What you have to do:
Gather all lines in the records below that include the word "pvDomChar".

==================================================

-- pv_equiv track=rewrite | github.com/JamesParrott/sDNA_GH | sDNA_GH/sDNA_GH/custom/skel/tools/inserter.py | nick_names_that_map_to
-- ===== SOURCE A (Python) =====
-- def nick_names_that_map_to(names, name_map):
--     #type(list, dict) -> list
--     if isinstance(names, str):
--         names = [names]
--     #nick_names = [nick_name for nick_name, mapped_names in name_map._asdict().items()
--     #              if (nick_name not in names and
--     #                  any((name == mapped_names or name in mapped_names) for name in names))]
--     #nick_names += nick_names_that_map_to(nick_names, name_map)
--     #nick_names += names
--
--     nick_names = [nick_name for nick_name in name_map if name_map[nick_name] in names
--                                                          and nick_name not in names
--                  ]
--     if nick_names == []:
--         return names
--     else:
--         return nick_names_that_map_to(nick_names + names, name_map)
-- ===== SOURCE B (Python) =====
-- def nick_names_that_map_to(names, name_map):
--     if isinstance(names, str):
--         names = [names]
--     known = set(names)
--     remaining = [(k, v) for k, v in name_map.items() if k not in known]
--     out = list(names)
--     while True:
--         picked = [k for k, v in remaining if v in known]
--         if not picked:
--             return out
--         remaining = [(k, v) for k, v in remaining if v not in known]
--         known.update(picked)
--         out = picked + out
-- ===== Notes on version B (the rewrite author's own statement) =====
-- stated objective: faster
-- what changed: A recursively rescans the whole dict each round and tests membership by O(n) list scans; B keeps a set of known names and a shrinking worklist of unprocessed entries, scanning each entry only until it is picked or its value is known, and prepends each round's picks to the output.
import Mathlib
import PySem

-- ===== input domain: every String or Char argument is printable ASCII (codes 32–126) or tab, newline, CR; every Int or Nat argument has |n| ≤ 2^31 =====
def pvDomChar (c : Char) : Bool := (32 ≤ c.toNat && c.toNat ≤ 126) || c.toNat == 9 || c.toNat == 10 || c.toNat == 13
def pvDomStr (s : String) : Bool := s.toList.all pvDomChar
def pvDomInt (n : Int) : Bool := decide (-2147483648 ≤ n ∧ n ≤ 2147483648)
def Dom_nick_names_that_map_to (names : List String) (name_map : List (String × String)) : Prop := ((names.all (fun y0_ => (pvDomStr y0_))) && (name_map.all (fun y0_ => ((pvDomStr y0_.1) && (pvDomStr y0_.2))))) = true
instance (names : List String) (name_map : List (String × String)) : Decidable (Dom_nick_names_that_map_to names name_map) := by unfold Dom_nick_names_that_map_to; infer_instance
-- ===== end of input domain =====

-- B replaces A's repeated rescans of the whole dict (with O(|names|) list membership)
-- by a worklist: a set of known names plus a shrinking list of unprocessed entries.

-- ===== PORT A =====
-- A iterates the dict's keys and looks each key up; with the distinct keys a Python
-- dict always has (Pre_ below), that is exactly iterating the (key, value) entries.
-- (The 'isinstance(names, str)' coercion has no counterpart under the type convention:
-- names : List String.)
-- A's list comprehension:
def pickA (names : List String) (name_map : List (String × String)) : List String :=
  (name_map.filter (fun e => names.contains e.2 && !names.contains e.1)).map (·.1)

def nick_names_that_map_to (names : List String) (name_map : List (String × String)) : List String :=
  let nick_names := pickA names name_map
  if nick_names = [] then names
  else nick_names_that_map_to (nick_names ++ names) name_map
termination_by (name_map.filter (fun e => !names.contains e.1)).length
decreasing_by
  rename_i h
  have hsplit : name_map.filter (fun e => !(nick_names ++ names).contains e.1)
      = (name_map.filter (fun e => !names.contains e.1)).filter (fun e => !nick_names.contains e.1) := by
    rw [List.filter_filter]
    apply List.filter_congr
    intro a _
    rw [Bool.eq_iff_iff]
    simp [List.mem_append]
  rw [hsplit]
  apply List.length_filter_lt_length_iff_exists.mpr
  have hne : name_map.filter (fun e => names.contains e.2 && !names.contains e.1) ≠ [] := by
    intro hnil
    apply h
    show pickA names name_map = []
    unfold pickA
    rw [hnil]
    rfl
  obtain ⟨e, he⟩ := List.exists_mem_of_ne_nil _ hne
  have he' := List.mem_filter.mp he
  obtain ⟨_, h1⟩ := Bool.and_eq_true_iff.mp he'.2
  refine ⟨e, List.mem_filter.mpr ⟨he'.1, h1⟩, ?_⟩
  have hmem : e.1 ∈ nick_names := by
    show e.1 ∈ pickA names name_map
    unfold pickA
    exact List.mem_map_of_mem he
  simp [hmem]

-- ===== PORT B =====
-- the two list comprehensions of Source B's loop body:
def pickB (known : PySem.Set String) (remaining : List (String × String)) : List String :=
  (remaining.filter (fun e => PySem.Set.contains known e.2)).map (·.1)

def restB (known : PySem.Set String) (remaining : List (String × String)) : List (String × String) :=
  remaining.filter (fun e => !PySem.Set.contains known e.2)

-- the 'while True' loop of Source B
def altLoopB (remaining : List (String × String)) (known : PySem.Set String) (out : List String) : List String :=
  let picked := pickB known remaining
  if picked = [] then out
  else altLoopB (restB known remaining) (PySem.Set.update known picked) (picked ++ out)
termination_by remaining.length
decreasing_by
  rename_i h
  unfold restB
  apply List.length_filter_lt_length_iff_exists.mpr
  have hne : remaining.filter (fun e => PySem.Set.contains known e.2) ≠ [] := by
    intro hnil
    apply h
    show pickB known remaining = []
    unfold pickB
    rw [hnil]
    rfl
  obtain ⟨e, he⟩ := List.exists_mem_of_ne_nil _ hne
  have he' := List.mem_filter.mp he
  refine ⟨e, he'.1, ?_⟩
  simp
  exact List.contains_iff_mem.mp he'.2

def nick_names_that_map_to_alt (names : List String) (name_map : List (String × String)) : List String :=
  let known := PySem.Set.ofList names
  let remaining := name_map.filter (fun e => !PySem.Set.contains known e.1)
  altLoopB remaining known names

-- ===== PRECONDITION & SPEC =====
-- name_map is a Python dict, whose keys are necessarily distinct; a duplicate-key
-- association list corresponds to no Python input, so Pre_ excludes none of A's inputs.
def Pre_nick_names_that_map_to (names : List String) (name_map : List (String × String)) : Prop :=
  (name_map.map Prod.fst).Nodup
instance (names : List String) (name_map : List (String × String)) : Decidable (Pre_nick_names_that_map_to names name_map) := by unfold Pre_nick_names_that_map_to; infer_instance

def pvWitness_nick_names_that_map_to : List String × (List (String × String)) :=
  (["a"], [("b", "a"), ("c", "b"), ("d", "x")])

def Spec_nick_names_that_map_to (names : List String) (name_map : List (String × String)) (out : List String) : Prop := out = nick_names_that_map_to_alt names name_map
instance (names : List String) (name_map : List (String × String)) (out : List String) : Decidable (Spec_nick_names_that_map_to names name_map out) := by unfold Spec_nick_names_that_map_to; infer_instance

-- ===== CLAIM (what is proved, stated in full; the proofs are below) =====
def Claim_equal_nick_names_that_map_to : Prop := ∀ (names : List String) (name_map : List (String × String)), Dom_nick_names_that_map_to names name_map → Pre_nick_names_that_map_to names name_map → Spec_nick_names_that_map_to names name_map (nick_names_that_map_to names name_map)

-- ===== LEMMAS AND PROOFS =====

lemma contains_ofList (xs : List String) (x : String) :
    PySem.Set.contains (PySem.Set.ofList xs) x = xs.contains x := by
  rw [Bool.eq_iff_iff]
  constructor
  · intro h
    exact List.contains_iff_mem.mpr ((PySem.Set.mem_ofList xs x).mp (List.contains_iff_mem.mp h))
  · intro h
    exact List.contains_iff_mem.mpr ((PySem.Set.mem_ofList xs x).mpr (List.contains_iff_mem.mp h))

-- B's round picks exactly A's comprehension
lemma pickB_eq (name_map : List (String × String)) (N : List String) (K : PySem.Set String)
    (hK : ∀ x, PySem.Set.contains K x = N.contains x) :
    pickB K (name_map.filter (fun e => !N.contains e.1)) = pickA N name_map := by
  unfold pickB pickA
  simp only [hK]
  rw [List.filter_filter]

-- with distinct keys, dropping the entries whose value is known drops exactly the
-- entries whose key was just picked
lemma restB_eq (name_map : List (String × String)) (hn : (name_map.map Prod.fst).Nodup)
    (N : List String) (K : PySem.Set String)
    (hK : ∀ x, PySem.Set.contains K x = N.contains x) :
    restB K (name_map.filter (fun e => !N.contains e.1))
      = name_map.filter (fun e => !(pickA N name_map ++ N).contains e.1) := by
  unfold restB
  simp only [hK]
  rw [List.filter_filter]
  apply List.filter_congr
  intro a ha
  have hmem : a.1 ∈ pickA N name_map ↔ (a.2 ∈ N ∧ a.1 ∉ N) := by
    constructor
    · intro h
      simp only [pickA, List.mem_map] at h
      obtain ⟨e, he, hfst⟩ := h
      have hef := List.mem_filter.mp he
      obtain ⟨h2, h1⟩ := Bool.and_eq_true_iff.mp hef.2
      have heq : e = a := List.inj_on_of_nodup_map hn hef.1 ha hfst
      subst heq
      constructor
      · exact List.contains_iff_mem.mp h2
      · simpa using h1
    · intro ⟨h2, h1⟩
      simp only [pickA, List.mem_map]
      refine ⟨a, List.mem_filter.mpr ⟨ha, ?_⟩, rfl⟩
      simp [h1, h2]
  rw [Bool.eq_iff_iff]
  simp [List.mem_append, hmem]
  tauto

-- adding the picked keys to the known set tracks appending them to names
lemma update_contains (K : PySem.Set String) (N L : List String)
    (hK : ∀ x, PySem.Set.contains K x = N.contains x) :
    ∀ y, PySem.Set.contains (PySem.Set.update K L) y = (L ++ N).contains y := by
  intro y
  have h : (y ∈ K) ↔ (y ∈ N) := by
    have h := hK y
    simp at h
    exact h
  rw [Bool.eq_iff_iff]
  constructor
  · intro hy
    have := (PySem.Set.mem_update K L y).mp (List.contains_iff_mem.mp hy)
    apply List.contains_iff_mem.mpr
    rw [List.mem_append]
    tauto
  · intro hy
    have := List.mem_append.mp (List.contains_iff_mem.mp hy)
    apply List.contains_iff_mem.mpr
    apply (PySem.Set.mem_update K L y).mpr
    tauto

lemma altLoopB_eq (name_map : List (String × String)) (hn : (name_map.map Prod.fst).Nodup) :
    ∀ (names : List String) (K : PySem.Set String),
    (∀ x, PySem.Set.contains K x = names.contains x) →
    altLoopB (name_map.filter (fun e => !names.contains e.1)) K names
      = nick_names_that_map_to names name_map := by
  intro names
  induction names using nick_names_that_map_to.induct (name_map := name_map) with
  | case1 x _ hnil =>
    intro K hK
    rw [altLoopB, nick_names_that_map_to]
    simp only [pickB_eq name_map x K hK]
    rw [if_pos hnil, if_pos hnil]
  | case2 x _ hne ih =>
    intro K hK
    rw [altLoopB, nick_names_that_map_to]
    simp only [pickB_eq name_map x K hK]
    rw [if_neg hne, if_neg hne]
    rw [restB_eq name_map hn x K hK]
    exact ih (PySem.Set.update K (pickA x name_map)) (update_contains K x (pickA x name_map) hK)

-- ===== VERDICT (by name: the statement is the Claim_ definition above) =====
theorem nick_names_that_map_to_spec : Claim_equal_nick_names_that_map_to := by
  intro names name_map _hdom hpre
  unfold Spec_nick_names_that_map_to
  show nick_names_that_map_to names name_map
      = altLoopB (name_map.filter (fun e => !PySem.Set.contains (PySem.Set.ofList names) e.1))
          (PySem.Set.ofList names) names
  rw [show (name_map.filter (fun e => !PySem.Set.contains (PySem.Set.ofList names) e.1))
        = name_map.filter (fun e => !names.contains e.1) from
      List.filter_congr (fun e _ => by rw [contains_ofList])]
  exact (altLoopB_eq name_map hpre names (PySem.Set.ofList names) (fun x => contains_ofList names x)).symm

==================================================

Solution:
def pvDomChar (c : Char) : Bool := (32 ≤ c.toNat && c.toNat ≤ 126) || c.toNat == 9 || c.toNat == 10 || c.toNat == 13
def pvDomStr (s : String) : Bool := s.toList.all pvDomChar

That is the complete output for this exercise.